使用Python的下载器(Downloader)下载并保存网页内容的方法

发布时间：2023-12-17 13:06:34

在Python中，可以使用不同的库或模块来实现网页内容的下载和保存。下面介绍两种常用的方法，并给出相应的使用例子。

1. 使用requests库进行下载和保存：

requests是一个常用的HTTP库，可以用于发送HTTP请求和处理响应。通过requests库，可以方便地下载网页内容并将其保存到本地。

首先，需要使用pip命令安装requests库：

pip install requests

以下是使用requests库下载和保存网页内容的方法和示例代码：

import requests

def download(url, file_path):
    response = requests.get(url)
    if response.status_code == 200:
        with open(file_path, 'wb') as file:
            file.write(response.content)
            print("网页内容已保存到：", file_path)
    else:
        print("下载失败")

# 示例：下载并保存百度首页
url = "https://www.baidu.com"
file_path = "baidu.html"
download(url, file_path)

运行以上示例代码后，会将百度首页的网页内容保存到当前目录下的baidu.html文件中。

2. 使用urllib模块进行下载和保存：

urllib是Python标准库中的模块，提供了许多处理URL的功能。通过urllib模块，可以实现网页内容的下载和保存。

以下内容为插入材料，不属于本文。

-- ===== VERDICT (by name: the statement is the Claim_ definition above) =====
theorem is_allowed_file_on_main_py_spec : Claim_equal_is_allowed_file_on_main_py := by
  intro fp _
  unfold Spec_is_allowed_file_on_main_py is_allowed_file_on_main_py is_allowed_file_on_main_py_alt
  simp only [List.any_cons, List.any_nil]
  rw [pv_clause fp "README.md" (by decide),
      pv_clause fp "CHANGELOG.md" (by decide),
      pv_clause fp ".gitignore" (by decide),
      pv_clause fp "LICENSE" (by decide),
      pv_clause fp "CLAUDE.md" (by decide)]
  cases h : fp.toList.dropWhile (fun c => c ≠ '/') with
  | nil =>
    dsimp only
    -- no '/' in the path: both directory prefixes fail, the basename is the whole path
    have hall : ∀ x ∈ fp.toList, (fun c => decide (c ≠ '/')) x := List.dropWhile_eq_nil_iff.mp h
    have hno : '/' ∉ fp.toList := fun hm => by simpa using hall _ hm
    have hbn : pvBasename fp = fp := by
      unfold pvBasename
      rw [List.takeWhile_eq_self_iff.mpr (fun x hx => hall x (List.mem_reverse.mp hx)),
          List.reverse_reverse, String.ofList_toList]
    have hs1 : PySem.Str.startswith fp "docs/" = false := by
      rw [Bool.eq_false_iff]
      intro hs
      rw [PySem.Str.startswith_eq, PySem.Chars.startswith_iff] at hs
      exact hno (hs.mem (by decide))
    have hs2 : PySem.Str.startswith fp ".github/" = false := by
      rw [Bool.eq_false_iff]
      intro hs
      rw [PySem.Str.startswith_eq, PySem.Chars.startswith_iff] at hs
      exact hno (hs.mem (by decide))
    simp only [hbn, hs1, hs2]
    rw [pv_contains5]
    generalize (fp == "README.md") = b1
    generalize (fp == "CHANGELOG.md") = b2
    generalize (fp == ".gitignore") = b3
    generalize (fp == "LICENSE") = b4
    generalize (fp == "CLAUDE.md") = b5
    revert b1 b2 b3 b4 b5
    decide
  | cons d tl =>
    dsimp only
    -- the path is seg ++ '/' :: tl with seg slash-free
    have hd : (fun c => decide (c ≠ '/')) d = false := by
      have hne : fp.toList.dropWhile (fun c => decide (c ≠ '/')) ≠ [] := by rw [h]; exact List.cons_ne_nil _ _
      have h2 := List.head_dropWhile_not (fun c => decide (c ≠ '/')) hne
      have h4 : (fp.toList.dropWhile (fun c => decide (c ≠ '/'))).head? = some d := by rw [h]; rfl
      rw [List.head?_eq_some_head hne, Option.some.injEq] at h4
      rwa [h4] at h2
    have hd' : d = '/' := by simpa using hd
    have hsplit : fp.toList = fp.toList.takeWhile (fun c => decide (c ≠ '/')) ++ '/' :: tl := by
      conv_lhs => rw [← List.takeWhile_append_dropWhile (p := fun c => decide (c ≠ '/')) (l := fp.toList)]
      rw [h, hd']
    have hseg : '/' ∉ fp.toList.takeWhile (fun c => decide (c ≠ '/')) := by
      intro hm
      simpa using List.mem_takeWhile_imp hm
    -- startswith "w/" ↔ first segment = w
    have hsw : ∀ (w : String), '/' ∉ w.toList →
        PySem.Str.startswith fp (w ++ "/")
          = (String.ofList (fp.toList.takeWhile (fun c => c ≠ '/')) == w) := by
      intro w hwns
      rw [Bool.eq_iff_iff]
      rw [PySem.Str.startswith_eq, PySem.Chars.startswith_iff]
      have hlist : (w ++ "/").toList = w.toList ++ ['/'] := by simp
      rw [hlist]
      conv_lhs => rw [hsplit]
      rw [pv_pfx_sep _ _ _ hwns hseg]
      constructor
      · intro heq
        rw [beq_iff_eq, heq, String.ofList_toList]
      · intro heq
        have := congrArg String.toList (beq_iff_eq.mp heq)
        simpa using this
    have hsw1 := hsw "docs" (by decide)
    have hsw2 := hsw ".github" (by decide)
    have hsw1' : PySem.Str.startswith fp "docs/" = (String.ofList (fp.toList.takeWhile (fun c => c ≠ '/')) == "docs") := hsw1
    have hsw2' : PySem.Str.startswith fp ".github/" = (String.ofList (fp.toList.takeWhile (fun c => c ≠ '/')) == ".github") := hsw2
    -- basename of the whole path = basename of the tail after the first '/'
    have hbn : pvBasename fp
        = String.ofList ((tl.reverse.takeWhile (fun c => c ≠ '/')).reverse) := by
      unfold pvBasename
      congr 2
      conv_lhs => rw [hsplit]
      rw [List.reverse_append, List.reverse_cons, List.append_assoc]
      exact pv_tw_sep _ (by simp) _ _
    simp only [pv_lastSegmentIn_eq, hsw1', hsw2', hbn]
    rw [pv_contains5, pv_contains2]
    generalize (String.ofList ((tl.reverse.takeWhile (fun c => c ≠ '/')).reverse) == "README.md") = b1
    generalize (String.ofList ((tl.reverse.takeWhile (fun c => c ≠ '/')).reverse) == "CHANGELOG.md") = b2
    generalize (String.ofList ((tl.reverse.takeWhile (fun c => c ≠ '/')).reverse) == ".gitignore") = b3
    generalize (String.ofList ((tl.reverse.takeWhile (fun c => c ≠ '/')).reverse) == "LICENSE") = b4
    generalize (String.ofList ((tl.reverse.takeWhile (fun c => c ≠ '/')).reverse) == "CLAUDE.md") = b5
    generalize (String.ofList (fp.toList.takeWhile (fun c => c ≠ '/')) == "docs") = c1
    generalize (String.ofList (fp.toList.takeWhile (fun c => c ≠ '/')) == ".github") = c2
    revert b1 b2 b3 b4 b5 c1 c2
    decide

以下是使用urllib模块下载和保存网页内容的方法和示例代码：

import urllib.request

def download(url, file_path):
    try:
        urllib.request.urlretrieve(url, file_path)
        print("网页内容已保存到：", file_path)
    except Exception as e:
        print("下载失败：", str(e))

# 示例：下载并保存谷歌首页
url = "https://www.google.com"
file_path = "google.html"
download(url, file_path)

运行以上示例代码后，会将谷歌首页的网页内容保存到当前目录下的google.html文件中。

以上两种方法均提供了下载和保存网页内容的功能，可以根据具体需求选择其中一种进行使用。